L5Kit comes with a handy function to separate an individual scene from a bigger dataset that we can use to unroll a single scene (or a set) of choice.

In [None]:
# ==== EVAL LOOP
scenes_to_unroll = 5
images, collisions, driftings = [], [], []
for scene_idx in range(0, len(eval_zarr.scenes), len(eval_zarr.scenes)//scenes_to_unroll):
    scene_dataset = eval_dataset.get_scene_dataset(scene_idx)
    scene_images, scene_collisions, scene_driftings = unroll_scene(scene_dataset, model)
    images.append(scene_images)
    collisions.append(scene_collisions)
    driftings.append(scene_driftings)

# Qualitative Evaluation: Visualise the Closed-Loop

We can visualise the frames we have stored in the previous cell. 

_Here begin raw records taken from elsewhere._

-- pv_equiv track=rewrite | github.com/meytartech/Optimizator | core/score_loader.py | get_score_at_timestamp
-- ===== SOURCE A (Python) =====
-- from typing import List, Dict, Any, Optional
--
-- def get_score_at_timestamp(scores: List[Dict[str, Any]], timestamp: str,
--                            timeframe: Optional[str] = None) -> Optional[Dict[str, Any]]:
--     """Get the most recent score record at or before a given timestamp.
--
--     Args:
--         scores: List of score records (must be sorted by timestamp)
--         timestamp: ISO format timestamp to query
--         timeframe: Optional timeframe filter
--
--     Returns:
--         Score record dict or None if no matching score found
--     """
--     if not scores:
--         return None
--
--     # Filter by timeframe if specified
--     if timeframe:
--         scores = [s for s in scores if s.get('timeframe') == timeframe]
--
--     # Find most recent score <= timestamp
--     result = None
--     for score in scores:
--         if score['timestamp'] <= timestamp:
--             result = score
--         else:
--             break
--
--     return result
-- ===== SOURCE B (Python) =====
-- from typing import List, Dict, Any, Optional
--
-- def get_score_at_timestamp(scores: List[Dict[str, Any]], timestamp: str,
--                            timeframe: Optional[str] = None) -> Optional[Dict[str, Any]]:
--     """Get the most recent score record at or before a given timestamp.
--
--     Binary search (bisect_right) on the sorted timestamps: lo converges to the
--     number of records with timestamp <= the query, so the answer is the record
--     just before lo (requires the timestamps to be sorted, as documented).
--     """
--     if not scores:
--         return None
--
--     if timeframe:
--         scores = [s for s in scores if s.get('timeframe') == timeframe]
--
--     lo, hi = 0, len(scores)
--     while lo < hi:
--         mid = (lo + hi) // 2
--         if timestamp < scores[mid]['timestamp']:
--             hi = mid
--         else:
--             lo = mid + 1
--
--     return scores[lo - 1] if lo else None
-- ===== Notes on version B (the rewrite author's own statement) =====
-- stated objective: alternative
-- what changed: B replaces A's linear forward scan with a binary search (bisect_right) over the sorted timestamps, returning the record just before the insertion point.
-- outside the precondition, e.g. on get_score_at_timestamp([{'timestamp': 'b'}, {}], 'a', None): A returns None, B raises KeyError
import Mathlib
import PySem

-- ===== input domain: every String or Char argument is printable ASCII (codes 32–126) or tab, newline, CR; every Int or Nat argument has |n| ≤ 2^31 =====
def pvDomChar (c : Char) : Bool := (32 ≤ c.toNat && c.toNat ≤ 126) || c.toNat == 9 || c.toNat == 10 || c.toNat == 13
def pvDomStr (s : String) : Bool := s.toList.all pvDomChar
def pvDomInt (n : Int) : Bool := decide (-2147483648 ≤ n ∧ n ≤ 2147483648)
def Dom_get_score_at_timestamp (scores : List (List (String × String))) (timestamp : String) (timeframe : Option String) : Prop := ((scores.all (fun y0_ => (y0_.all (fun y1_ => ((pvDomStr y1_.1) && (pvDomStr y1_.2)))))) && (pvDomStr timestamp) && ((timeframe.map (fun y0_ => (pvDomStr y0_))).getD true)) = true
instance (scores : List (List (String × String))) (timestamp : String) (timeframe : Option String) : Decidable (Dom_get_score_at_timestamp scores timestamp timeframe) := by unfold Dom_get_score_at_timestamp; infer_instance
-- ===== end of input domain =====

-- B replaces A's linear scan with a binary search (bisect_right) on the sorted timestamps
-- (objective: alternative algorithm, same measured cost).

-- ===== PORT A =====
-- A's for-loop with break, carrying `result`; none at a record without a 'timestamp' key = KeyError (outside Pre_).
def pvA_loop (timestamp : String) (l : List (List (String × String))) (result : Option (List (String × String))) : Option (List (String × String)) :=
  match l with
  | [] => result
  | s :: rest =>
    match (PySem.Dict.mk s).get? "timestamp" with
    | none => none  -- KeyError
    | some ts => if ts.toList ≤ timestamp.toList then pvA_loop timestamp rest (some s) else result

def get_score_at_timestamp (scores : List (List (String × String))) (timestamp : String) (timeframe : Option String) : Option (List (String × String)) :=
  if scores = [] then none
  else
    let scores' :=
      match timeframe with
      | none => scores
      | some t => if t = "" then scores
                  else scores.filter (fun s => (PySem.Dict.mk s).get? "timeframe" == some t)
    pvA_loop timestamp scores' none

-- ===== PORT B =====
-- record's timestamp; Pre_ guarantees the key is present at every probed record, so getD "" is exact there
def pvTsOf (s : List (String × String)) : String := ((PySem.Dict.mk s).get? "timestamp").getD ""

-- B's while-loop: bisect_right; `timestamp < scores[mid]['timestamp']` is Python's string comparison
def pvBisectB (l : List (List (String × String))) (timestamp : String) (lo hi : Nat) : Nat :=
  if lo < hi then
    let mid := (lo + hi) / 2
    if timestamp.toList < (pvTsOf (l.getD mid [])).toList then pvBisectB l timestamp lo mid
    else pvBisectB l timestamp (mid + 1) hi
  else lo
termination_by hi - lo
decreasing_by all_goals omega

def get_score_at_timestamp_alt (scores : List (List (String × String))) (timestamp : String) (timeframe : Option String) : Option (List (String × String)) :=
  if scores = [] then none
  else
    let l :=
      match timeframe with
      | none => scores
      | some t => if t = "" then scores
                  else scores.filter (fun s => (PySem.Dict.mk s).get? "timeframe" == some t)
    let lo := pvBisectB l timestamp 0 l.length
    if 0 < lo then PySem.List.pyGet? l ((lo : Int) - 1) else none

-- ===== PRECONDITION & SPEC =====
-- the timeframe-filtered list both programs work on
def pvFiltered (scores : List (List (String × String))) (timeframe : Option String) : List (List (String × String)) :=
  match timeframe with
  | none => scores
  | some t => if t = "" then scores
              else scores.filter (fun s => (PySem.Dict.mk s).get? "timeframe" == some t)

def pvHasTs (s : List (String × String)) : Bool := ((PySem.Dict.mk s).get? "timestamp").isSome

-- Pre_ requires what A's docstring demands ("must be sorted by timestamp"): every timeframe-filtered
-- record carries a 'timestamp' key and their timestamps are non-decreasing.  This excludes (a) the
-- KeyError inputs of both programs, and (b) unsorted/key-missing-after-break inputs A still returns
-- on, where A's prefix-scan value is an artefact of its implementation (see cites in claim.json).
def Pre_get_score_at_timestamp (scores : List (List (String × String))) (timestamp : String) (timeframe : Option String) : Prop :=
  (∀ s ∈ pvFiltered scores timeframe, pvHasTs s = true) ∧
  List.Pairwise (fun a b => (pvTsOf a).toList ≤ (pvTsOf b).toList) (pvFiltered scores timeframe)
instance (scores : List (List (String × String))) (timestamp : String) (timeframe : Option String) : Decidable (Pre_get_score_at_timestamp scores timestamp timeframe) := by unfold Pre_get_score_at_timestamp; infer_instance

def pvWitness_get_score_at_timestamp : (List (List (String × String))) × String × Option String :=
  ([[("timestamp", "2024-01-01")], [("timestamp", "2024-06-01")]], "2024-03-01", none)

def Spec_get_score_at_timestamp (scores : List (List (String × String))) (timestamp : String) (timeframe : Option String) (out : Option (List (String × String))) : Prop := out = get_score_at_timestamp_alt scores timestamp timeframe
instance (scores : List (List (String × String))) (timestamp : String) (timeframe : Option String) (out : Option (List (String × String))) : Decidable (Spec_get_score_at_timestamp scores timestamp timeframe out) := by unfold Spec_get_score_at_timestamp; infer_instance

-- ===== CLAIM (what is proved, stated in full; the proofs are below) =====
def Claim_equal_get_score_at_timestamp : Prop := ∀ (scores : List (List (String × String))) (timestamp : String) (timeframe : Option String), Dom_get_score_at_timestamp scores timestamp timeframe → Pre_get_score_at_timestamp scores timestamp timeframe → Spec_get_score_at_timestamp scores timestamp timeframe (get_score_at_timestamp scores timestamp timeframe)

-- ===== LEMMAS AND PROOFS =====

-- the qualifying leading run both programs' answers are characterised by
def pvRun (timestamp : String) (l : List (List (String × String))) : Nat :=
  (l.takeWhile (fun s => decide ((pvTsOf s).toList ≤ timestamp.toList))).length

-- A's accumulator scan = "index back by the leading-run length" whenever every record has the key
lemma pvA_loop_eq_run (timestamp : String) (l : List (List (String × String)))
    (hk : ∀ s ∈ l, pvHasTs s = true) (acc : Option (List (String × String))) :
    pvA_loop timestamp l acc =
      if 0 < pvRun timestamp l then PySem.List.pyGet? l ((pvRun timestamp l : Int) - 1) else acc := by
  induction l generalizing acc with
  | nil => simp [pvA_loop, pvRun]
  | cons s rest ih =>
    have hks : pvHasTs s = true := hk s (by simp)
    obtain ⟨ts, hts⟩ : ∃ ts, (PySem.Dict.mk s).get? "timestamp" = some ts := by
      unfold pvHasTs at hks; cases h : (PySem.Dict.mk s).get? "timestamp" <;> simp_all
    have htsOf : pvTsOf s = ts := by simp [pvTsOf, hts]
    simp only [pvA_loop, hts]
    by_cases hle : ts.toList ≤ timestamp.toList
    · rw [if_pos hle, ih (fun x hx => hk x (by simp [hx]))]
      have hrun : pvRun timestamp (s :: rest) = pvRun timestamp rest + 1 := by
        simp [pvRun, List.takeWhile, htsOf, hle]
      rw [hrun]
      cases hr : pvRun timestamp rest with
      | zero => simp [PySem.List.pyGet?, PySem.List.pyIdx?]
      | succ k =>
        have h1 : ((k + 1 + 1 : Nat) : Int) - 1 = ((k + 1 : Nat) : Int) := by push_cast; ring
        have h2 : ((k + 1 : Nat) : Int) - 1 = ((k : Nat) : Int) := by push_cast; ring
        simp only [h1, h2, PySem.List.pyGet?_natCast]
        simp
    · rw [if_neg hle]
      have hrun : pvRun timestamp (s :: rest) = 0 := by
        simp [pvRun, List.takeWhile, htsOf, hle]
      simp [hrun]

-- elements inside the leading run satisfy the predicate
lemma run_holds {α} (d : α) (p : α → Bool) (l : List α) :
    ∀ i < (l.takeWhile p).length, p (l.getD i d) = true := by
  induction l with
  | nil => simp
  | cons x rest ih =>
    intro i hi
    cases hp : p x with
    | false => simp [List.takeWhile, hp] at hi
    | true =>
      simp only [List.takeWhile, hp] at hi ⊢
      cases i with
      | zero => simpa using hp
      | succ j => exact ih j (by simpa using hi)

-- the element right after the leading run fails the predicate
lemma run_fails {α} (d : α) (p : α → Bool) (l : List α)
    (h : (l.takeWhile p).length < l.length) :
    p (l.getD (l.takeWhile p).length d) = false := by
  induction l with
  | nil => simp at h
  | cons x rest ih =>
    cases hp : p x with
    | false => simp [List.takeWhile, hp]
    | true =>
      simp only [List.takeWhile, hp, List.length_cons] at h ⊢
      exact ih (by omega)

-- sortedness turns the run length r into a full characterisation: index i qualifies iff i < r
lemma run_char (timestamp : String) (l : List (List (String × String)))
    (hs : List.Pairwise (fun a b => (pvTsOf a).toList ≤ (pvTsOf b).toList) l) :
    ∀ i < l.length, ((pvTsOf (l.getD i [])).toList ≤ timestamp.toList ↔ i < pvRun timestamp l) := by
  intro i hi
  constructor
  · intro hle
    by_contra hnot
    have hri : pvRun timestamp l ≤ i := Nat.le_of_not_lt hnot
    have hr : pvRun timestamp l < l.length := Nat.lt_of_le_of_lt hri hi
    have hle' : (pvTsOf (l.getD (pvRun timestamp l) [])).toList ≤ timestamp.toList := by
      rcases Nat.eq_or_lt_of_le hri with heq | hlt
      · rw [heq]; exact hle
      · have hpw := List.pairwise_iff_getElem.mp hs (pvRun timestamp l) i hr hi hlt
        rw [List.getD_eq_getElem l [] hr]
        rw [List.getD_eq_getElem l [] hi] at hle
        exact le_trans hpw hle
    have hfail : (fun s => decide ((pvTsOf s).toList ≤ timestamp.toList))
        (l.getD (pvRun timestamp l) []) = false := run_fails [] _ l hr
    simp only [decide_eq_false_iff_not] at hfail
    exact hfail hle'
  · intro hlt
    have h := run_holds [] (fun s => decide ((pvTsOf s).toList ≤ timestamp.toList)) l i hlt
    simpa using h

-- the binary search converges to any r with the bracket invariant lo ≤ r ≤ hi
lemma pvBisectB_eq (l : List (List (String × String))) (timestamp : String) (r : Nat)
    (H : ∀ i < l.length, ((pvTsOf (l.getD i [])).toList ≤ timestamp.toList ↔ i < r)) :
    ∀ n lo hi, hi - lo ≤ n → lo ≤ r → r ≤ hi → hi ≤ l.length → pvBisectB l timestamp lo hi = r := by
  intro n
  induction n with
  | zero =>
    intro lo hi hf h1 h2 h3
    rw [pvBisectB, if_neg (by omega)]
    omega
  | succ n ih =>
    intro lo hi hf h1 h2 h3
    by_cases hlt : lo < hi
    · rw [pvBisectB, if_pos hlt]
      have hmid1 : lo ≤ (lo + hi) / 2 := by omega
      have hmid2 : (lo + hi) / 2 < hi := by omega
      have hHm := H ((lo + hi) / 2) (by omega)
      by_cases hc : timestamp.toList < (pvTsOf (l.getD ((lo + hi) / 2) [])).toList
      · rw [if_pos hc]
        have : ¬ (pvTsOf (l.getD ((lo + hi) / 2) [])).toList ≤ timestamp.toList := not_le.mpr hc
        have hr2 : r ≤ (lo + hi) / 2 := by
          by_contra h; exact this (hHm.mpr (by omega))
        exact ih lo ((lo + hi) / 2) (by omega) h1 hr2 (by omega)
      · rw [if_neg hc]
        have hle : (pvTsOf (l.getD ((lo + hi) / 2) [])).toList ≤ timestamp.toList :=
          not_lt.mp hc
        have hr1 : (lo + hi) / 2 < r := hHm.mp hle
        exact ih ((lo + hi) / 2 + 1) hi (by omega) (by omega) h2 h3
    · rw [pvBisectB, if_neg hlt]; omega

theorem get_score_at_timestamp_eq (scores : List (List (String × String))) (timestamp : String)
    (timeframe : Option String) (hpre : Pre_get_score_at_timestamp scores timestamp timeframe) :
    get_score_at_timestamp scores timestamp timeframe
      = get_score_at_timestamp_alt scores timestamp timeframe := by
  obtain ⟨hk, hs⟩ := hpre
  have core : ∀ l : List (List (String × String)), (∀ s ∈ l, pvHasTs s = true) →
      List.Pairwise (fun a b => (pvTsOf a).toList ≤ (pvTsOf b).toList) l →
      pvA_loop timestamp l none =
        (if 0 < pvBisectB l timestamp 0 l.length
         then PySem.List.pyGet? l ((pvBisectB l timestamp 0 l.length : Int) - 1) else none) := by
    intro l hkl hsl
    have hr : pvBisectB l timestamp 0 l.length = pvRun timestamp l := by
      refine pvBisectB_eq l timestamp (pvRun timestamp l) (run_char timestamp l hsl)
        l.length 0 l.length (by omega) (by omega) ?_ (by omega)
      exact (List.takeWhile_sublist _).length_le
    rw [pvA_loop_eq_run timestamp l hkl none, hr]
  unfold get_score_at_timestamp get_score_at_timestamp_alt
  by_cases hempty : scores = []
  · simp [hempty]
  · simp only [if_neg hempty]
    exact core _ hk hs

-- ===== VERDICT (by name: the statement is the Claim_ definition above) =====
theorem get_score_at_timestamp_spec : Claim_equal_get_score_at_timestamp := by
  intro scores timestamp timeframe _ hpre
  exact get_score_at_timestamp_eq scores timestamp timeframe hpre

**DriveNet is now in full control of the AV as it moves through the annotated scene.**

In [None]:
from IPython.display import display, clear_output
import PIL
from time import sleep
 
for frame in images[2]:
    clear_output(wait=True)
    display(PIL.Image.fromarray(frame))
    sleep(0.05)

# Quantitative Evaluation: Plotting Errors from the Closed-Loop

We can collect metrics from different scenes and plot them here.

For collision, we have split them into *rear, front and side* to better capture the nature of different errors.

In [None]:
collision_names = np.asarray([collision[0] for scene_collisions in collisions for collision in scene_collisions])
driftings = np.asarray([drift for scene_driftings in driftings for drift in scene_driftings])
values = []
names = []

for collision_name in ["front", "side", "rear"]:
    values.append(np.sum(collision_names == collision_name))
    names.append(collision_name)

values.append(np.sum(driftings == True))
names.append("displacement error")

plt.bar(np.arange(len(names)), values)
plt.xticks(np.arange(len(names)), names)
plt.show()